ESCLUSIVA – Fabrizio Failla: “La tessera del tifoso è stata un flop assoluto, all’estero non ci sono nemmeno i biglietti nominativi.”
Nella recente puntata di Stop Tifo Negato, trasmissione organizzata da Casa Napoli in collaborazione con Milano Azzurra, il giornalista Rai Fabrizio Failla ha offerto un’analisi lucida e profonda sul tema delle trasferte vietate ai tifosi del Napoli, con particolare riferimento al nuovo stop per la gara Torino-Napoli del 18 ottobre.
Durante il suo intervento, Failla ha toccato nodi fondamentali come la gestione dell’ordine pubblico, il confronto con i modelli europei, l’inefficacia delle restrizioni generalizzate e il fallimento della tessera del tifoso. Ecco, di seguito, le sue parole testuali riorganizzate per argomenti.
La sicurezza negli stadi? “Il problema è istituzionale”
«Il problema del controllo della tifoseria è un problema che abbiamo in Italia. È giusto allargare il discorso da Napoli in generale a quella che è la problematica della sicurezza negli stadi. È troppo facile fare divieti per assistere alle partite, per tifosi che non credo vadano fuori a fare a botte.»
Failla denuncia la scorciatoia istituzionale di scaricare tutto sul tifo organizzato:
«Purtroppo l’Italia non ha la certezza della pena. Quindi bypassare questi problemi, che sono istituzionali, per andare a reprimere il tifo, secondo me è come avveniva negli anni ’80, quando i prefetti ordinavano il divieto di vendita per una zona che era interessata alla gara ad alto rischio. Lavandosi un po’ le mani.»
Il confronto con l’Inghilterra e la Germania
«Abbiamo degli esempi importanti dall’Inghilterra. Dopo i fatti dell’Heysel, la Thatcher fermò il calcio inglese in Europa per due anni. Sicurezza e certezza della pena: questo permette oggi agli inglesi di poter vantare uno standard che è un fiore all’occhiello.»
Ma il paragone più virtuoso, secondo Failla, resta quello con la Germania:
«In Germania hanno saputo coniugare entrambe le forze, mettendo le forze di polizia all’esterno dello stadio, mentre l’interno è presidiato dagli steward dei club. E c’è anche un ruolo italiano, quello di Nino Rana che è il capo della sicurezza interna allo stadio.»
La violenza non è più quella degli anni ’70: “I problemi non sono dentro”
«Grandi incidenti non sono più negli stadi, ma nel grande pubblico. A volte vengono causati da teppisti, non da tifosi. I tifosi che vanno allo stadio ormai si trovano in impianti senza più recinzioni.

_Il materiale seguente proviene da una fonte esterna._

-- pv_equiv track=rewrite | github.com/RayyanNafees/pixel-cipher | src/tenX.py | pixelize
-- ===== SOURCE A (Python) =====
-- PIXEL_CONST = 1677721600
--
-- def pixelize(n: int) -> list[tuple[int, int, int, int]]:
--
--     def pixel(n: int) -> tuple[int, int, int, int]:
--         """Converts an integer to a pixel representation"""
--         assert n < PIXEL_CONST, f"Number should be less than {PIXEL_CONST}"
--
--         a = n
--         b = a // 100
--         g = b // 256
--         r = g // 256
--
--         return (r % 256, g % 256, b % 256, a % 100)
--
--     def one_in_start(n: int) -> int:
--         """makes a 9 digit number or less 10 digit number by adding 1 in starting"""
--         """Example:
--                 567 becomes 1000000567 (a 10 digit number)"""
--         return 1 * pow(10, 9) + n if n < pow(10, 8) else n
--
--     def ten_digit_list(n: int) -> list[int]:
--         limit = pow(10, 9)
--
--         return [one_in_start(n % limit)] + ten_digit_list(n // limit) if n > limit else [n]
--
--
--     return [pixel(i) for i in ten_digit_list(n)]
-- ===== SOURCE B (Python) =====
-- PIXEL_CONST = 1677721600
--
-- def pixelize(n: int) -> list[tuple[int, int, int, int]]:
--     limit = 10 ** 9
--     chunks = []
--     while n > limit:
--         c = n % limit
--         chunks.append(10 ** 9 + c if c < 10 ** 8 else c)
--         n //= limit
--     chunks.append(n)
--     return [((c // 100 // 256 // 256) % 256, (c // 100 // 256) % 256,
--              (c // 100) % 256, c % 100) for c in chunks]
-- ===== Notes on version B (the rewrite author's own statement) =====
-- stated objective: simpler
-- what changed: Replaces the recursive ten_digit_list (building the chunk list by list concatenation on return) with a single iterative while-loop that appends chunks to an accumulator, inlining one_in_start and pixel.
import Mathlib
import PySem

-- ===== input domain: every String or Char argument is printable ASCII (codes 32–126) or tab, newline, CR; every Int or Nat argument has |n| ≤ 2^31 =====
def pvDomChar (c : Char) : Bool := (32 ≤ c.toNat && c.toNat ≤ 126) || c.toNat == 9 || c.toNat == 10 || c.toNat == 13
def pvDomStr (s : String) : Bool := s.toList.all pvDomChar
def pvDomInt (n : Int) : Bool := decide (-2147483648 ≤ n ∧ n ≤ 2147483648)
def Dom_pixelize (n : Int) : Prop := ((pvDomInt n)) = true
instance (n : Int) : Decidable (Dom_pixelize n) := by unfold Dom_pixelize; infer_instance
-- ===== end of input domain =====

-- ===== PORT A =====
-- B replaces the recursive chunking with an iterative accumulator loop; same return value.
-- helper: Python's `pixel` (the assert never fires on chunks reachable inside Dom)
def pvA_pixel (n : Int) : Int × Int × Int × Int :=
  let a := n
  let b := PySem.Int.floordiv a 100
  let g := PySem.Int.floordiv b 256
  let r := PySem.Int.floordiv g 256
  (PySem.Int.mod r 256, PySem.Int.mod g 256, PySem.Int.mod b 256, PySem.Int.mod a 100)

-- helper: Python's `one_in_start`
def pvA_oneInStart (n : Int) : Int :=
  if n < 100000000 then 1 * 1000000000 + n else n

-- helper: Python's recursive `ten_digit_list`
def pvA_tenDigitList (n : Int) : List Int :=
  if n > 1000000000 then
    [pvA_oneInStart (PySem.Int.mod n 1000000000)] ++ pvA_tenDigitList (PySem.Int.floordiv n 1000000000)
  else [n]
termination_by n.toNat
decreasing_by
  rename_i h
  rw [PySem.Int.floordiv_eq_ediv_of_pos (by omega)]
  omega

def pixelize (n : Int) : List (Int × Int × Int × Int) :=
  (pvA_tenDigitList n).map pvA_pixel

-- ===== PORT B =====
-- B's while-loop over (n, chunks), appending each encoded chunk to the accumulator
def pvB_loop (n : Int) (chunks : List Int) : List Int :=
  if n > 1000000000 then
    let c := PySem.Int.mod n 1000000000
    pvB_loop (PySem.Int.floordiv n 1000000000)
      (chunks ++ [if c < 100000000 then 1000000000 + c else c])
  else chunks ++ [n]
termination_by n.toNat
decreasing_by
  rename_i h
  rw [PySem.Int.floordiv_eq_ediv_of_pos (by omega)]
  omega

def pixelize_alt (n : Int) : List (Int × Int × Int × Int) :=
  (pvB_loop n []).map (fun c =>
    (PySem.Int.mod (PySem.Int.floordiv (PySem.Int.floordiv (PySem.Int.floordiv c 100) 256) 256) 256,
     PySem.Int.mod (PySem.Int.floordiv (PySem.Int.floordiv c 100) 256) 256,
     PySem.Int.mod (PySem.Int.floordiv c 100) 256,
     PySem.Int.mod c 100))
-- ===== PRECONDITION & SPEC =====
def Spec_pixelize (n : Int) (out : List (Int × Int × Int × Int)) : Prop := out = pixelize_alt n
instance (n : Int) (out : List (Int × Int × Int × Int)) : Decidable (Spec_pixelize n out) := by unfold Spec_pixelize; infer_instance

-- ===== CLAIM (what is proved, stated in full; the proofs are below) =====
def Claim_equal_pixelize : Prop := ∀ (n : Int), Dom_pixelize n → Spec_pixelize n (pixelize n)

-- ===== LEMMAS AND PROOFS =====

-- ===== VERDICT (by name: the statement is the Claim_ definition above) =====
lemma pvB_loop_eq (n : Int) (acc : List Int) :
    pvB_loop n acc = acc ++ pvA_tenDigitList n := by
  fun_induction pvB_loop n acc with
  | case1 n acc h c ih =>
      simp only [dite_eq_ite] at ih
      rw [ih]
      conv_rhs => rw [pvA_tenDigitList, if_pos h]
      simp [pvA_oneInStart, c]
  | case2 n acc h =>
      rw [pvA_tenDigitList, if_neg h]

theorem pixelize_spec : Claim_equal_pixelize := by
  intro n _
  unfold Spec_pixelize pixelize pixelize_alt
  rw [pvB_loop_eq]
  simp [pvA_pixel]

Questo dimostra che la violenza è cambiata: non è più quella degli anni ’70.»
«Oggi la violenza è fuori. Ci sono scontri agli autogrill, nelle piazze delle città dove si gioca una partita.»
“Due pesi e due misure”: cori razzisti e mancanza di sanzioni
Failla denuncia un doppio standard nella gestione delle sanzioni:
«Quando ci sono dei cori razzisti, invece di essere contro i tifosi, vengono dai tifosi verso i giocatori di colore. Non ho mai visto una gara essere conclusa con la sconfitta a tavolino per la squadra i cui tifosi hanno insultato.»

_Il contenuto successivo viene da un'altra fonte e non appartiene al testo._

-- pv_equiv track=rewrite | github.com/facebookresearch/TaBERT | preprocess/common_crawl.py | are_mergeable
-- ===== SOURCE A (Python) =====
-- def are_mergeable(col1, col2):
--     assert len(col1) == len(col2)
--     merged = []
--     for i in range(len(col1)):
--         c1, c2 = col1[i], col2[i]
--         if not c1:
--             merged.append(c2)
--         elif not c2 or c1 == c2:
--             merged.append(c1)
--         else:
--             return None
--     return merged
-- ===== SOURCE B (Python) =====
-- def are_mergeable(col1, col2):
--     assert len(col1) == len(col2)
--     # pass 1: any conflict (both cells truthy and different) -> not mergeable
--     if any(a and b and a != b for a, b in zip(col1, col2)):
--         return None
--     # pass 2: merged cell is the first truthy one (c1 if truthy else c2)
--     return [a or b for a, b in zip(col1, col2)]
-- ===== Notes on version B (the rewrite author's own statement) =====
-- stated objective: simpler
-- what changed: Replaces the interleaved build-and-early-return index loop with a two-pass decomposition over zip: first check for any conflicting pair, then build the merged list as [a or b].
import Mathlib
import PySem

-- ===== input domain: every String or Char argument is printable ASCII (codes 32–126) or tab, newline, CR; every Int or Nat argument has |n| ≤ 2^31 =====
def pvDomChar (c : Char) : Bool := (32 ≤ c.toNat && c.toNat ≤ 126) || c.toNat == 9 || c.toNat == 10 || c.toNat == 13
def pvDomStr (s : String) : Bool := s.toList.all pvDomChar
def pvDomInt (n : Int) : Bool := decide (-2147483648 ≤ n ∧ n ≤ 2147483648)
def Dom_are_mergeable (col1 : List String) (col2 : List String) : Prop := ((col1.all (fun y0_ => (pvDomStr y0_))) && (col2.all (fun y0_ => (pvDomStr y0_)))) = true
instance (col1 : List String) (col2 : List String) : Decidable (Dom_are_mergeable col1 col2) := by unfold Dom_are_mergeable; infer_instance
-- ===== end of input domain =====

-- B replaces A's interleaved build-and-early-return index loop by a two-pass
-- decomposition (conflict check over zip, then build [a or b]); objective: simpler.


-- ===== PORT A =====
-- the 'for i in range(len(col1))' loop with early 'return None'
def amLoop (col1 : List String) (col2 : List String) (i : Nat) (merged : List String) :
    Option (List String) :=
  if _h : i < col1.length then
    match PySem.List.pyGet? col1 (i : Int), PySem.List.pyGet? col2 (i : Int) with
    | some c1, some c2 =>
        if c1 = "" then amLoop col1 col2 (i + 1) (merged ++ [c2])
        else if c2 = "" ∨ c1 = c2 then amLoop col1 col2 (i + 1) (merged ++ [c1])
        else none
    | _, _ => none   -- IndexError (col2 shorter): excluded by Pre_ (assert fires first in Python)
  else some merged
termination_by col1.length - i

def are_mergeable (col1 : List String) (col2 : List String) : Option (List String) :=
  amLoop col1 col2 0 []

-- ===== PORT B =====
-- 'a and b and a != b' on strings: truthy = nonempty
def bConflict (p : String × String) : Bool := p.1 ≠ "" && p.2 ≠ "" && p.1 ≠ p.2
-- 'a or b'
def bMerge (p : String × String) : String := if p.1 = "" then p.2 else p.1

def are_mergeable_alt (col1 : List String) (col2 : List String) : Option (List String) :=
  if (col1.zip col2).any bConflict then none
  else some ((col1.zip col2).map bMerge)

-- ===== PRECONDITION & SPEC =====
-- the assert: A raises AssertionError when the lengths differ
def Pre_are_mergeable (col1 : List String) (col2 : List String) : Prop :=
  col1.length = col2.length
instance (col1 : List String) (col2 : List String) : Decidable (Pre_are_mergeable col1 col2) := by
  unfold Pre_are_mergeable; infer_instance

def pvWitness_are_mergeable : List String × List String := (["a", "", "x"], ["a", "b", ""])

def Spec_are_mergeable (col1 : List String) (col2 : List String) (out : Option (List String)) : Prop := out = are_mergeable_alt col1 col2
instance (col1 : List String) (col2 : List String) (out : Option (List String)) : Decidable (Spec_are_mergeable col1 col2 out) := by unfold Spec_are_mergeable; infer_instance

-- ===== CLAIM (what is proved, stated in full; the proofs are below) =====
def Claim_equal_are_mergeable : Prop := ∀ (col1 : List String) (col2 : List String), Dom_are_mergeable col1 col2 → Pre_are_mergeable col1 col2 → Spec_are_mergeable col1 col2 (are_mergeable col1 col2)

-- ===== LEMMAS AND PROOFS =====
lemma amLoop_invariant (col1 col2 : List String) (hl : col1.length = col2.length) :
    ∀ n i merged, col1.length - i = n →
      amLoop col1 col2 i merged =
        (if ((col1.drop i).zip (col2.drop i)).any bConflict then none
         else some (merged ++ ((col1.drop i).zip (col2.drop i)).map bMerge)) := by
  intro n
  induction n with
  | zero =>
      intro i merged h
      have hge : col1.length ≤ i := by omega
      rw [amLoop]
      simp [Nat.not_lt.mpr hge, List.drop_eq_nil_of_le hge,
        List.drop_eq_nil_of_le (hl ▸ hge)]
  | succ n ih =>
      intro i merged h
      have hi : i < col1.length := by omega
      have hi2 : i < col2.length := by omega
      have hd1 : col1.drop i = col1[i] :: col1.drop (i + 1) :=
        List.drop_eq_getElem_cons hi
      have hd2 : col2.drop i = col2[i] :: col2.drop (i + 1) :=
        List.drop_eq_getElem_cons hi2
      have hg1 : PySem.List.pyGet? col1 (i : Int) = some col1[i] := by
        simp [PySem.List.pyGet?, PySem.List.pyIdx?, hi]
      have hg2 : PySem.List.pyGet? col2 (i : Int) = some col2[i] := by
        simp [PySem.List.pyGet?, PySem.List.pyIdx?, hi2]
      rw [amLoop]
      simp only [hi, dif_pos, hg1, hg2, hd1, hd2, List.zip_cons_cons, List.any_cons,
        List.map_cons]
      by_cases h1 : col1[i] = ""
      · rw [if_pos h1, ih (i + 1) (merged ++ [col2[i]]) (by omega)]
        have hm : bMerge (col1[i], col2[i]) = col2[i] := by simp [bMerge, h1]
        have hc : bConflict (col1[i], col2[i]) = false := by simp [bConflict, h1]
        rw [hm, hc, Bool.false_or, List.append_assoc]; rfl
      · rw [if_neg h1]
        by_cases h2 : col2[i] = "" ∨ col1[i] = col2[i]
        · rw [if_pos h2, ih (i + 1) (merged ++ [col1[i]]) (by omega)]
          have hc : bConflict (col1[i], col2[i]) = false := by
            simp [bConflict]; rcases h2 with h2 | h2 <;> simp [h1, h2]
          have hm : bMerge (col1[i], col2[i]) = col1[i] := by
            simp [bMerge, h1]
          rw [hc, hm, Bool.false_or, List.append_assoc]; rfl
        · rw [if_neg h2]
          push Not at h2
          have hc : bConflict (col1[i], col2[i]) = true := by
            simp [bConflict, h1, h2.1, h2.2]
          simp [hc]

-- ===== VERDICT (by name: the statement is the Claim_ definition above) =====
theorem are_mergeable_spec : Claim_equal_are_mergeable := by
  intro col1 col2 _ hpre
  unfold Spec_are_mergeable are_mergeable are_mergeable_alt
  rw [amLoop_invariant col1 col2 hpre (col1.length - 0) 0 [] rfl]
  simp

La tessera del tifoso: “Un fallimento assoluto”
Sul tema centrale della tessera del tifoso, Failla è netto:
«La tessera del tifoso è stata un flop assoluto. All’estero non ci sono nemmeno i biglietti nominativi. Qui invece c’è il bisogno di identificare tutto, si deve avere paura dell’agente, si deve avere paura della persona. Questa è repressione.»
«Il tifoso viene visto come un soggetto da controllare, mentre io ritengo che la parte sana della tifoseria sia decisamente più portata a tifare e non a fare a botte.»
“Lo Stato ha fallito, ma punisce chi va allo stadio”
«Ritengo che il tifoso sia molto più sano di quanto le istituzioni vogliano far credere. La parte sana della gente viene penalizzata per coprire l’incapacità dello Stato di gestire un evento sportivo.»
«Chi compie un reato all’interno dello stadio, spesso viene lasciato andare via. Invece, se fai una pernacchia a un ufficiale per strada, finisci sotto processo. È paradossale.»
“Bisogna tornare a parlare con i tifosi, non reprimerli”
Failla ha concluso il suo intervento con un appello alla responsabilità:
«Servono stadi di proprietà, strutture organizzate, e soprattutto serve rispetto per i tifosi. Basta con questa cultura della paura e del sospetto. Portare le famiglie allo stadio è possibile solo se si crea un ambiente sano, non se si chiudono le porte a chi vuole solo sostenere la propria squadra.»